For any newly creately files (files in origin master but not originally in master), I got the following errors:

fatal: ambiguous argument 'my_file_name': unknown revision or path not in the working tree.

error: unrecognized input

Upon searching on SO, I found the following information on the intent-to-add flag of git add: What does git add --intent-to-add or -N do and when should it be used?

So I tried the following: for each file I'm about to get a diff of between origin/master and master, if that file doesn't currently exist in master (local), then I call git add with --intent-to-add flag prior to calling git diff with that filename and applying the diff.

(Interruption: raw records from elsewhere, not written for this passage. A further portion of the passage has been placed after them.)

-- pv_equiv track=rewrite | github.com/wesheets/personal-ai-agent | tools/identify_remaining_endpoints.py | is_path_match
-- ===== SOURCE A (Python) =====
-- def is_path_match(actual_path, schema_path):
--     """Check if an actual path matches a schema path with parameters"""
--     # Replace test_id placeholders with {param} format for comparison
--     if "test_" in actual_path:
--         parts = actual_path.split("/")
--         for i, part in enumerate(parts):
--             if part.startswith("test_"):
--                 parts[i] = "{" + part[5:] + "}"
--         actual_path_normalized = "/".join(parts)
--     else:
--         actual_path_normalized = actual_path
--
--     # Direct comparison with schema path
--     if actual_path_normalized == schema_path:
--         return True
--
--     # Check if paths match when ignoring path parameters
--     actual_parts = actual_path.strip("/").split("/")
--     schema_parts = schema_path.strip("/").split("/")
--
--     if len(actual_parts) != len(schema_parts):
--         return False
--
--     for i, (actual, schema) in enumerate(zip(actual_parts, schema_parts)):
--         if "{" in schema and "}" in schema:
--             # This is a path parameter, so it can match anything
--             continue
--         elif actual != schema:
--             return False
--
--     return True
-- ===== SOURCE B (Python) =====
-- def is_path_match(actual_path, schema_path):
--     """Check if an actual path matches a schema path with parameters"""
--     # The test_-normalization + direct-comparison pre-pass of the original is
--     # redundant: whenever it answers True, the segment comparison does too.
--     actual_parts = actual_path.strip("/").split("/")
--     schema_parts = schema_path.strip("/").split("/")
--     return len(actual_parts) == len(schema_parts) and all(
--         ("{" in schema and "}" in schema) or actual == schema
--         for actual, schema in zip(actual_parts, schema_parts)
--     )
-- ===== Notes on version B (the rewrite author's own statement) =====
-- stated objective: simpler
-- what changed: B drops A's test_-normalization and direct string-comparison pre-pass entirely (proved redundant: whenever it returns True the segment loop would too) and replaces the explicit indexed loop with a single length check plus an all() over the zipped stripped segments.
import Mathlib
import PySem

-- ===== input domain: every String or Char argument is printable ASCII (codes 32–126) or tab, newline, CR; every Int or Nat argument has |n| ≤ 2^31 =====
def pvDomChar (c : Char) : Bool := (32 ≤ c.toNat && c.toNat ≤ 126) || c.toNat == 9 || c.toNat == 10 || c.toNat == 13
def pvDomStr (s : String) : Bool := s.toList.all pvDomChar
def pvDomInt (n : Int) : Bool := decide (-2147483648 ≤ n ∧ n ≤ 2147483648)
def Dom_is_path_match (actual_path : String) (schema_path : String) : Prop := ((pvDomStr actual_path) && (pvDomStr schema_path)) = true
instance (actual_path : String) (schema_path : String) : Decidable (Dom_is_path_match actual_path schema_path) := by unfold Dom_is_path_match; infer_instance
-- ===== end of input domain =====

-- B drops A's redundant test_-normalization/direct-comparison pre-pass and is a single
-- length check plus an all() over the zipped stripped path segments (simpler, same cost).


-- ===== PORT A =====
-- parts[i] = "{" + part[5:] + "}" when part.startswith("test_")
def pvNormSeg (p : List Char) : List Char :=
  if PySem.Chars.startswith p "test_".toList then
    '{' :: (PySem.Chars.slice p (some 5) none ++ ['}'])
  else p

-- the 'for i, (actual, schema) in enumerate(zip(...))' loop (i is unused)
def pvLoopA : List (List Char × List Char) → Bool
  | [] => true
  | (actual, schema) :: rest =>
    if PySem.Chars.isIn ['{'] schema && PySem.Chars.isIn ['}'] schema then pvLoopA rest
    else if actual ≠ schema then false
    else pvLoopA rest

def is_path_match (actual_path : String) (schema_path : String) : Bool :=
  let aL := actual_path.toList
  let sL := schema_path.toList
  let actual_path_normalized :=
    if PySem.Chars.isIn "test_".toList aL then
      PySem.Chars.join ['/'] ((PySem.Chars.splitOn aL ['/']).map pvNormSeg)
    else aL
  if actual_path_normalized = sL then true
  else
    let actual_parts := PySem.Chars.splitOn (PySem.Chars.stripChars aL ['/']) ['/']
    let schema_parts := PySem.Chars.splitOn (PySem.Chars.stripChars sL ['/']) ['/']
    if actual_parts.length ≠ schema_parts.length then false
    else pvLoopA (actual_parts.zip schema_parts)

-- ===== PORT B =====
def pvSegOk (pr : List Char × List Char) : Bool :=
  (PySem.Chars.isIn ['{'] pr.2 && PySem.Chars.isIn ['}'] pr.2) || pr.1 == pr.2

def is_path_match_alt (actual_path : String) (schema_path : String) : Bool :=
  let actual_parts := PySem.Chars.splitOn (PySem.Chars.stripChars actual_path.toList ['/']) ['/']
  let schema_parts := PySem.Chars.splitOn (PySem.Chars.stripChars schema_path.toList ['/']) ['/']
  actual_parts.length == schema_parts.length && (actual_parts.zip schema_parts).all pvSegOk

-- ===== PRECONDITION & SPEC =====
def Spec_is_path_match (actual_path : String) (schema_path : String) (out : Bool) : Prop := out = is_path_match_alt actual_path schema_path
instance (actual_path : String) (schema_path : String) (out : Bool) : Decidable (Spec_is_path_match actual_path schema_path out) := by unfold Spec_is_path_match; infer_instance

-- ===== CLAIM (what is proved, stated in full; the proofs are below) =====
def Claim_equal_is_path_match : Prop := ∀ (actual_path : String) (schema_path : String), Dom_is_path_match actual_path schema_path → Spec_is_path_match actual_path schema_path (is_path_match actual_path schema_path)

-- ===== LEMMAS AND PROOFS =====

-- structural model of Python's single-char split("/")
def pvSplit : List Char → List (List Char)
  | [] => [[]]
  | c :: rest => if c = '/' then [] :: pvSplit rest else (pvSplit rest).modifyHead (c :: ·)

if ! ls "$changed_file" 1> /dev/null 2>&1; then
        echo adding new file "$changed_file"
        echo foo > "$changed_file"
        git add --intent-to-add "$changed_file"
fi
git diff master..origin/master "$changed_file" | git apply

With this, I'm getting the following error when trying to do the git apply (last line), saying the file already exists in working directory:

error: tests/new_file: already exists in working directory

When I tried removing the dummy file creation part, like the following, it also didn't work.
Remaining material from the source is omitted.